-- pv_equiv track=rewrite | github.com/damonc0313/Autonomous-Neural-self-coding-network | autonomous_evolution_engine.py | _add_memoization
-- ===== SOURCE A (Python) =====
-- def _add_memoization(code: str) -> str:
--     """Add memoization to functions."""
--     if '@lru_cache' in code or 'functools' in code:
--         return code  # Already has memoization
--
--     lines = code.split('\n')
--     modified_lines = []
--     added_import = False
--
--     for line in lines:
--         if line.strip().startswith('def ') and not added_import:
--             modified_lines.append('from functools import lru_cache')
--             modified_lines.append('')
--             modified_lines.append('@lru_cache(maxsize=128)')
--             added_import = True
--         modified_lines.append(line)
--
--     return '\n'.join(modified_lines)
-- ===== SOURCE B (Python) =====
-- def _add_memoization(code: str) -> str:
--     """Add memoization to functions."""
--     if '@lru_cache' in code or 'functools' in code:
--         return code  # Already has memoization
--
--     lines = code.split('\n')
--     i = next((k for k, ln in enumerate(lines) if ln.strip().startswith('def ')), None)
--     if i is None:
--         return code
--
--     header = ['from functools import lru_cache', '', '@lru_cache(maxsize=128)']
--     return '\n'.join(lines[:i] + header + lines[i:])
-- ===== Notes on version B (the rewrite author's own statement) =====
-- stated objective: simpler
-- what changed: Instead of A's single accumulator loop threading an added_import flag and appending line by line, B finds the index of the first function-definition line once and builds the result by list slicing (lines[:i] + header + lines[i:]), returning the code unchanged when no such line exists.
import Mathlib
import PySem

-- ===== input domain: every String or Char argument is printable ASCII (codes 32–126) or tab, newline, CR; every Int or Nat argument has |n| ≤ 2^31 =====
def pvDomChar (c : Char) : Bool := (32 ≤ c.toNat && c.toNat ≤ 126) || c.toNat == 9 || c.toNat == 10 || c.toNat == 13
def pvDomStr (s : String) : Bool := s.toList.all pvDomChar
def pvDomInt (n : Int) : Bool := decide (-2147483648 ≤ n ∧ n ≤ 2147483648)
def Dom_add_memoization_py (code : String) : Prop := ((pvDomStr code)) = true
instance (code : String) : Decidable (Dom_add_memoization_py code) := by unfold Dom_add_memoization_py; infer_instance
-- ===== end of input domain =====

-- B computes the first-'def '-line index once and splices the header in by take/drop,
-- instead of A's accumulator loop with an added_import flag; objective: simpler.

-- ===== PORT A =====
-- line.strip().startswith('def ')
def pvIsDefLine (ln : List Char) : Bool :=
  PySem.Chars.startswith (PySem.Chars.strip ln) ("def ".toList)

-- the three inserted lines
def pvHeader : List (List Char) :=
  ["from functools import lru_cache".toList, [], "@lru_cache(maxsize=128)".toList]

def add_memoization_py (code : String) : String :=
  if PySem.Str.isIn "@lru_cache" code || PySem.Str.isIn "functools" code then code
  else
    let lines := PySem.Chars.splitOn code.toList ['\n']
    let r := lines.foldl (fun (st : List (List Char) × Bool) line =>
      let st1 := if pvIsDefLine line && !st.2 then (st.1 ++ pvHeader, true) else st
      (st1.1 ++ [line], st1.2)) ([], false)
    String.ofList (PySem.Chars.join ['\n'] r.1)

-- ===== PORT B =====
def add_memoization_py_alt (code : String) : String :=
  if PySem.Str.isIn "@lru_cache" code || PySem.Str.isIn "functools" code then code
  else
    let lines := PySem.Chars.splitOn code.toList ['\n']
    match lines.findIdx? pvIsDefLine with
    | none => code
    | some i =>
        String.ofList (PySem.Chars.join ['\n'] (lines.take i ++ pvHeader ++ lines.drop i))

-- ===== PRECONDITION & SPEC =====
def Spec_add_memoization_py (code : String) (out : String) : Prop := out = add_memoization_py_alt code
instance (code : String) (out : String) : Decidable (Spec_add_memoization_py code out) := by unfold Spec_add_memoization_py; infer_instance

-- ===== CLAIM (what is proved, stated in full; the proofs are below) =====
def Claim_equal_add_memoization_py : Prop := ∀ (code : String), Dom_add_memoization_py code → Spec_add_memoization_py code (add_memoization_py code)

-- ===== LEMMAS AND PROOFS =====

-- A's loop body
def pvStep (st : List (List Char) × Bool) (line : List Char) : List (List Char) × Bool :=
  let st1 := if pvIsDefLine line && !st.2 then (st.1 ++ pvHeader, true) else st
  (st1.1 ++ [line], st1.2)

lemma pvLoop_true (lines : List (List Char)) :
    ∀ acc : List (List Char), lines.foldl pvStep (acc, true) = (acc ++ lines, true) := by
  induction lines with
  | nil => simp
  | cons ln rest ih =>
      intro acc
      simp [List.foldl_cons, pvStep, ih]

lemma pvLoop_false (lines : List (List Char)) :
    ∀ acc : List (List Char), lines.foldl pvStep (acc, false) =
      match lines.findIdx? pvIsDefLine with
      | none => (acc ++ lines, false)
      | some i => (acc ++ lines.take i ++ pvHeader ++ lines.drop i, true) := by
  induction lines with
  | nil => simp
  | cons ln rest ih =>
      intro acc
      by_cases h : pvIsDefLine ln = true
      · simp [List.foldl_cons, pvStep, h, pvLoop_true, List.findIdx?_cons]
      · rw [List.foldl_cons, show pvStep (acc, false) ln = (acc ++ [ln], false) by
          simp [pvStep, h]]
        rw [ih]
        simp only [List.findIdx?_cons, h, Bool.false_eq_true, if_false]
        cases hf : rest.findIdx? pvIsDefLine with
        | none => simp
        | some i => simp [List.take_succ_cons, List.drop_succ_cons]

-- go with an accumulator: pieces of acc come out in front
lemma pvGo_acc (sep : List Char) (fuel : Nat) :
    ∀ (l cur : List Char) (acc : List (List Char)),
      PySem.Chars.splitOn.go sep fuel l cur acc =
        acc.reverse ++ PySem.Chars.splitOn.go sep fuel l cur [] := by
  induction fuel with
  | zero => intro l cur acc; simp [PySem.Chars.splitOn.go]
  | succ fuel ih =>
      intro l cur acc
      cases l with
      | nil => simp [PySem.Chars.splitOn.go]
      | cons c rest =>
          simp only [PySem.Chars.splitOn.go]
          by_cases h : sep.isPrefixOf (c :: rest) = true
          · simp only [h, if_true]
            rw [ih _ _ (cur.reverse :: acc), ih _ _ [cur.reverse]]
            simp
          · simp only [h, Bool.false_eq_true, if_false]
            exact ih _ _ acc

-- go always produces at least one piece
lemma pvGo_ne_nil (fuel : Nat) :
    ∀ (l cur : List Char), PySem.Chars.splitOn.go ['\n'] fuel l cur [] ≠ [] := by
  induction fuel with
  | zero => intro l cur; simp [PySem.Chars.splitOn.go]
  | succ fuel ih =>
      intro l cur
      cases l with
      | nil => simp [PySem.Chars.splitOn.go]
      | cons c rest =>
          simp only [PySem.Chars.splitOn.go]
          by_cases h : List.isPrefixOf ['\n'] (c :: rest) = true
          · simp only [h, if_true]
            rw [pvGo_acc]
            simp
          · simp only [h, Bool.false_eq_true, if_false]
            exact ih rest (c :: cur)

-- intercalate on a cons with a nonempty tail
lemma pvIntercalate_cons (sep a : List Char) (ps : List (List Char)) (h : ps ≠ []) :
    List.intercalate sep (a :: ps) = a ++ sep ++ List.intercalate sep ps := by
  cases ps with
  | nil => exact absurd rfl h
  | cons b bs => simp [List.intercalate, List.intersperse]

-- joining the pieces of go restores the remaining input (single-char separator '\n')
lemma pvJoin_go (fuel : Nat) :
    ∀ (l cur : List Char), l.length < fuel →
      PySem.Chars.join ['\n'] (PySem.Chars.splitOn.go ['\n'] fuel l cur []) =
        cur.reverse ++ l := by
  induction fuel with
  | zero => intro l cur h; omega
  | succ fuel ih =>
      intro l cur h
      cases l with
      | nil => simp [PySem.Chars.splitOn.go, PySem.Chars.join, List.intercalate]
      | cons c rest =>
          simp only [PySem.Chars.splitOn.go]
          have hrest : rest.length < fuel := Nat.lt_of_succ_lt_succ h
          by_cases hc : c = '\n'
          · subst hc
            have hpre : List.isPrefixOf ['\n'] ('\n' :: rest) = true := by
              simp [List.isPrefixOf]
            simp only [hpre, if_true]
            rw [pvGo_acc]
            rw [show List.drop (['\n'] : List Char).length ('\n' :: rest) = rest by simp]
            simp only [List.reverse_cons, List.reverse_nil, List.nil_append]
            rw [show ([cur.reverse] : List (List Char)) ++
                PySem.Chars.splitOn.go ['\n'] fuel rest [] [] =
                cur.reverse :: PySem.Chars.splitOn.go ['\n'] fuel rest [] [] by simp]
            unfold PySem.Chars.join
            rw [pvIntercalate_cons _ _ _ (pvGo_ne_nil fuel rest [])]
            have := ih rest [] hrest
            unfold PySem.Chars.join at this
            rw [this]
            simp
          · have hpre : List.isPrefixOf ['\n'] (c :: rest) = false := by
              simp [List.isPrefixOf]
              intro hcontra; exact hc hcontra.symm
            simp only [hpre, Bool.false_eq_true, if_false]
            rw [ih rest (c :: cur) hrest]
            simp

-- join ∘ splitOn by '\n' is the identity
lemma pvJoin_splitOn (s : List Char) :
    PySem.Chars.join ['\n'] (PySem.Chars.splitOn s ['\n']) = s := by
  have := pvJoin_go (s.length + 1) s [] (by omega)
  simpa [PySem.Chars.splitOn] using this

-- ===== VERDICT (by name: the statement is the Claim_ definition above) =====
theorem add_memoization_py_spec : Claim_equal_add_memoization_py := by
  intro code _
  unfold Spec_add_memoization_py add_memoization_py add_memoization_py_alt
  by_cases hg : (PySem.Str.isIn "@lru_cache" code || PySem.Str.isIn "functools" code) = true
  · rw [if_pos hg, if_pos hg]
  · rw [if_neg hg, if_neg hg]
    show String.ofList (PySem.Chars.join ['\n']
        ((PySem.Chars.splitOn code.toList ['\n']).foldl pvStep ([], false)).1) =
      (match (PySem.Chars.splitOn code.toList ['\n']).findIdx? pvIsDefLine with
       | none => code
       | some i => String.ofList (PySem.Chars.join ['\n']
           ((PySem.Chars.splitOn code.toList ['\n']).take i ++ pvHeader ++
            (PySem.Chars.splitOn code.toList ['\n']).drop i)))
    rw [pvLoop_false]
    cases hf : (PySem.Chars.splitOn code.toList ['\n']).findIdx? pvIsDefLine with
    | none =>
        simp only [List.nil_append, pvJoin_splitOn]
        exact String.ofList_toList
    | some i => simp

━━━━

* AIM OF THE TASK *
Show all lines above holding "hrest".

* RESULT OF THE TASK *
          have hrest : rest.length < fuel := Nat.lt_of_succ_lt_succ h
            have := ih rest [] hrest
            rw [ih rest (c :: cur) hrest]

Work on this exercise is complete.